In the case of the Westin, these investors seem to be victims of over-optimism, an affliction receivers can rarely be accused of.
Low ceiling for St Laurence returns
It may be more than what some investors in other failed finance companies will get back but St Laurence investors will hardly be overjoyed at the projected maximum return of 32c in the dollar.
They have already received 10c in the dollar before the company went into receivership and receivers Barry Jordan and David Vance of Deloitte have forecast another 15-22c will be paid out over the next 18 months.
Like all predictions of returns it is subject to a number of variables, not the least of which being the state of the property market.
The receivers are hardly suffering from delusions of grandeur (unlike many finance company bosses) but even if they don’t make wild assumptions about property values there’s always the chance the market will go off the cliff and returns will fall further.
However, a comment on the NBR website pointed out the projected St Laurence payout is probably a good result “considering what is in store with Strategic and what has happened to the poor Hanover investors now in Allied Finance.”
Guarantee not so guaranteed
And St Laurence investors are unlikely to get much extra from a $20 million guarantee provided by managing director Kevin Podmore.
The guarantee was provided by Mr Podmore and associated companies Auguste Finance, Neuhas Stonefields and Auguste Albany as part of the moratorium St Laurence entered into in late 2008 before it was eventually put in receivership on April 29 this year.
Under the guarantee $20 million would be paid 15 months after St Laurence went into receivership.
But there are concerns that the guarantors’ shareholder funds will not be nearly enough to cover the entire threshold.
Fortunately there’s still another year for the financial situation to improve but given current economic conditions investors shouldn’t get their hopes up.
May Wang’s not-so-generous offer
She may have increased her offer to investors in her creditors proposal from about 2.5c to 6c in the dollar but May Wang has failed to convince NBR online readers of the proposal’s merits.
A majority of creditors have accepted her proposal, which involves paying about $1.3 million to clear more than $22 million of debt and avoid bankruptcy.
The acceptance of the proposal, which is due to be heard in court next month, attracted disbelief and derision in comments on the NBR online story.

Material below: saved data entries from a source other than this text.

-- pv_equiv track=rewrite | github.com/FedorF/leetcode | Problems/Other/Drone Flight Planner/solution.py | calc_min_energy
-- ===== SOURCE A (Python) =====
-- from typing import List
--
-- def calc_min_energy(route: List[List[int]]) -> float:
--     """
--     Since drone doesn't spend energy on flat movement, we are only interested in z coordinate.
--
--     Time complexity: O(n)
--     Space complexity: O(1)
--     """
--     battery = energy_needed = 0
--     for i in range(1, len(route)):
--         high = route[i][2] - route[i - 1][2]  # calculate step i high
--         if high <= 0:  # descending, so battery charging
--             battery += -high
--         else:  # ascending, so spending battery's energy
--             battery -= high
--             if battery < 0:
--                 energy_needed += -battery
--                 battery = 0
--     return energy_needed
-- ===== SOURCE B (Python) =====
-- from typing import List
--
-- def calc_min_energy(route: List[List[int]]) -> int:
--     # Closed form: energy needed equals the highest climb above the start altitude.
--     if not route:
--         return 0
--     z0 = route[0][2]
--     peak = max(p[2] for p in route)
--     return max(0, peak - z0)
-- ===== Notes on version B (the rewrite author's own statement) =====
-- stated objective: simpler
-- what changed: Replaces the iterative clamped-battery simulation with the closed form max(0, peak z - starting z), since the required extra energy is exactly the highest climb above the start altitude.
-- outside the precondition, e.g. on calc_min_energy([[1, 2]]): A returns 0, B raises IndexError
import Mathlib
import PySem

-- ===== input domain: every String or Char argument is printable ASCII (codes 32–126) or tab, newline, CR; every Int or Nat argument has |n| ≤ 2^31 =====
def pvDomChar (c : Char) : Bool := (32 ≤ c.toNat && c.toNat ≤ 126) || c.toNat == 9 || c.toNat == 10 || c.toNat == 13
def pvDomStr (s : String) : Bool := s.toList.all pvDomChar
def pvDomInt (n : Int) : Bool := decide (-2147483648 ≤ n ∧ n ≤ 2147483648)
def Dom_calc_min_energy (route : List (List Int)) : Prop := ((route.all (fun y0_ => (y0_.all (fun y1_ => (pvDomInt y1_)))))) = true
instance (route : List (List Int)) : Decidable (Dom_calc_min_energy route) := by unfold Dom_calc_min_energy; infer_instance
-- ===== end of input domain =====

-- B replaces A's iterative clamped-battery simulation by the closed form
-- max(0, peak altitude - starting altitude); objective: simpler.

-- ===== PORT A =====
-- loop body of A's for-loop (state = (battery, energy_needed))
def pvBodyA (route : List (List Int)) (s : Int × Int) (i : Int) : Int × Int :=
  let high := (PySem.List.pyGet? ((PySem.List.pyGet? route i).getD []) 2).getD 0
              - (PySem.List.pyGet? ((PySem.List.pyGet? route (i - 1)).getD []) 2).getD 0
  if high ≤ 0 then (s.1 + (-high), s.2)
  else
    let battery := s.1 - high
    if battery < 0 then (0, s.2 + (-battery)) else (battery, s.2)

def calc_min_energy (route : List (List Int)) : Int :=
  ((PySem.List.pyRange 1 (route.length : Int) 1).foldl (pvBodyA route) (0, 0)).2

-- ===== PORT B =====
def calc_min_energy_alt (route : List (List Int)) : Int :=
  match route with
  | [] => 0
  | p :: rest =>
    let z2 := fun (q : List Int) => (PySem.List.pyGet? q 2).getD 0
    let z0 := z2 p
    let peak := (rest.map z2).foldl max (z2 p)
    max 0 (peak - z0)

-- ===== PRECONDITION & SPEC =====
-- Pre_ excludes routes containing a point with fewer than 3 coordinates: Python A raises
-- IndexError on them whenever the route has ≥ 2 points, and Python B raises on any such route.
def Pre_calc_min_energy (route : List (List Int)) : Prop :=
  ∀ p ∈ route, 3 ≤ p.length
instance (route : List (List Int)) : Decidable (Pre_calc_min_energy route) := by
  unfold Pre_calc_min_energy; infer_instance
def pvWitness_calc_min_energy : List (List Int) := [[0, 0, 5], [0, 0, 2]]

def Spec_calc_min_energy (route : List (List Int)) (out : Int) : Prop := out = calc_min_energy_alt route
instance (route : List (List Int)) (out : Int) : Decidable (Spec_calc_min_energy route out) := by unfold Spec_calc_min_energy; infer_instance

-- ===== CLAIM (what is proved, stated in full; the proofs are below) =====
def Claim_equal_calc_min_energy : Prop := ∀ (route : List (List Int)), Dom_calc_min_energy route → Pre_calc_min_energy route → Spec_calc_min_energy route (calc_min_energy route)

-- ===== LEMMAS AND PROOFS =====

-- the z-coordinate of a point, with Python's default semantics folded away
def pvZ (p : List Int) : Int := (PySem.List.pyGet? p 2).getD 0

-- A's loop rephrased as structural recursion over the z-values, threading the previous z
def pvGo (prev : Int) (s : Int × Int) : List Int → Int × Int
  | [] => s
  | z :: zs =>
      pvGo z
        (if z - prev ≤ 0 then (s.1 + (-(z - prev)), s.2)
         else if s.1 - (z - prev) < 0 then (0, s.2 + (-(s.1 - (z - prev))))
         else (s.1 - (z - prev), s.2)) zs

lemma pv_foldl_max_init : ∀ (zs : List Int) (a c : Int),
    zs.foldl max (max a c) = max a (zs.foldl max c) := by
  intro zs
  induction zs with
  | nil => intro a c; rfl
  | cons z zs ih =>
      intro a c
      simp only [List.foldl_cons]
      rw [max_assoc, ih]

lemma pvBodyA_eq (route : List (List Int)) (k : Nat) (hk : k + 1 < route.length) (s : Int × Int) :
    pvBodyA route s ((k : Int) + 1)
      = (if pvZ (route.getD (k+1) []) - pvZ (route.getD k []) ≤ 0 then
           (s.1 + (-(pvZ (route.getD (k+1) []) - pvZ (route.getD k []))), s.2)
         else if s.1 - (pvZ (route.getD (k+1) []) - pvZ (route.getD k [])) < 0 then
           (0, s.2 + (-(s.1 - (pvZ (route.getD (k+1) []) - pvZ (route.getD k [])))))
         else (s.1 - (pvZ (route.getD (k+1) []) - pvZ (route.getD k [])), s.2)) := by
  have h1 : ((k : Int) + 1) = ((k + 1 : Nat) : Int) := by push_cast; ring
  have h2 : ((k + 1 : Nat) : Int) - 1 = ((k : Nat) : Int) := by push_cast; ring
  have g1 : PySem.List.pyGet? route ((k + 1 : Nat) : Int) = some (route.getD (k+1) []) := by
    rw [PySem.List.pyGet?_natCast, List.getElem?_eq_getElem hk, List.getD_eq_getElem _ _ hk]
  have g2 : PySem.List.pyGet? route ((k : Nat) : Int) = some (route.getD k []) := by
    have hk' : k < route.length := by omega
    rw [PySem.List.pyGet?_natCast, List.getElem?_eq_getElem hk', List.getD_eq_getElem _ _ hk']
  simp only [pvBodyA, h1, h2, g1, g2, Option.getD_some, pvZ]

lemma pvBridge (route : List (List Int)) :
    ∀ (d : Nat), ∀ (k : Nat) (s : Int × Int), route.length - k = d + 1 → k < route.length →
      (PySem.List.pyRange ((k : Int) + 1) (route.length : Int) 1).foldl (pvBodyA route) s
        = pvGo (pvZ (route.getD k [])) s ((route.drop (k+1)).map pvZ) := by
  intro d
  induction d with
  | zero =>
      intro k s hd hk
      have hk1 : k + 1 = route.length := by omega
      have hnil : PySem.List.pyRange ((k : Int) + 1) (route.length : Int) 1 = [] := by
        apply PySem.List.pyRange_one_eq_nil; omega
      rw [hnil, hk1, List.drop_length]
      rfl
  | succ d ih =>
      intro k s hd hk
      have hk1 : k + 1 < route.length := by omega
      have hcons : PySem.List.pyRange ((k : Int) + 1) (route.length : Int) 1
          = ((k : Int) + 1) :: PySem.List.pyRange (((k : Int) + 1) + 1) (route.length : Int) 1 := by
        apply PySem.List.pyRange_one_cons; omega
      rw [hcons, List.foldl_cons, pvBodyA_eq route k hk1 s]
      have hcast : (((k : Int) + 1) + 1) = (((k + 1 : Nat) : Int) + 1) := by push_cast; ring
      rw [hcast, ih (k+1) _ (by omega) hk1]
      have hdrop : route.drop (k+1) = route.getD (k+1) [] :: route.drop (k+2) := by
        rw [List.getD_eq_getElem _ _ hk1]
        exact (List.getElem_cons_drop hk1).symm
      rw [hdrop, List.map_cons]
      rfl

lemma pvGo_snd : ∀ (zs : List Int) (prev b e : Int), 0 ≤ b →
    (pvGo prev (b, e) zs).2 = max e (zs.foldl max prev + e - b - prev) := by
  intro zs
  induction zs with
  | nil => intro prev b e hb; simp only [pvGo, List.foldl_nil]; omega
  | cons z zs ih =>
      intro prev b e hb
      have hM := (PySem.List.le_foldl_max zs z).1
      have hfold : (z :: zs).foldl max prev = max prev (zs.foldl max z) := by
        simp only [List.foldl_cons]; exact pv_foldl_max_init zs prev z
      rw [hfold]
      simp only [pvGo]
      split_ifs with h1 h2
      · rw [ih z (b + -(z - prev)) e (by omega)]; omega
      · rw [ih z 0 (e + -(b - (z - prev))) (by omega)]; omega
      · rw [ih z (b - (z - prev)) e (by omega)]; omega

-- ===== VERDICT (by name: the statement is the Claim_ definition above) =====
theorem calc_min_energy_spec : Claim_equal_calc_min_energy := by
  intro route _ _
  unfold Spec_calc_min_energy
  cases route with
  | nil => decide
  | cons p rest =>
      unfold calc_min_energy calc_min_energy_alt
      have h0 : ((0 : Nat) : Int) + 1 = (1 : Int) := by norm_num
      have hb := pvBridge (p :: rest) rest.length 0 (0, 0) (by simp) (by simp)
      rw [h0] at hb
      rw [show (p :: rest).getD 0 [] = p from rfl,
         show List.drop (0 + 1) (p :: rest) = rest from rfl] at hb
      rw [hb, pvGo_snd (rest.map pvZ) (pvZ p) 0 0 le_rfl]
      have hmap : rest.map pvZ = rest.map (fun q => (PySem.List.pyGet? q 2).getD 0) := rfl
      rw [hmap]
      simp only [pvZ]
      omega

One commentator took issue with Ms Wang’s lawyer Paul Sills’ comment to the New Zealand Herald describing the outcome as “spectacular.”
“It probably is spectacular that a person can evade $21m of a $22m debt. It must be like winning Lotto and even more 'spectacular' that she didn’t randomly win the money; it was handed to her by those who have suffered financially due to her actions.
“Please see sense and bankrupt May Wang.”
Other issues involved
There are other issues tangled up in the proposal that make the situation even more complicated.
As NBR online reported this week, Ms Wang could pocket about $200 million if the Overseas Investment Office approves the sale of the Crafar portfolio of farms to her company UBNZ.
One has to wonder if the creditors would have been so eager to accept the proposal had they known about this.
After all, if the court accepts the proposal they will have no legal redress to get a slice of the payout if it does occur.
There is also the point raised in court by creditor Latitude Asia about the role of Dominion Finance, which is in receivership and voted for the proposal.
Receivers have a statutory duty to get the maximum return for company investors, meaning they may be more likely to accept creditors proposals rather than pushing for people to be bankrupted.
This can potentially allow a person to walk away from millions of dollars of debt and carry on as if nothing happened, which leaves other investors at risk.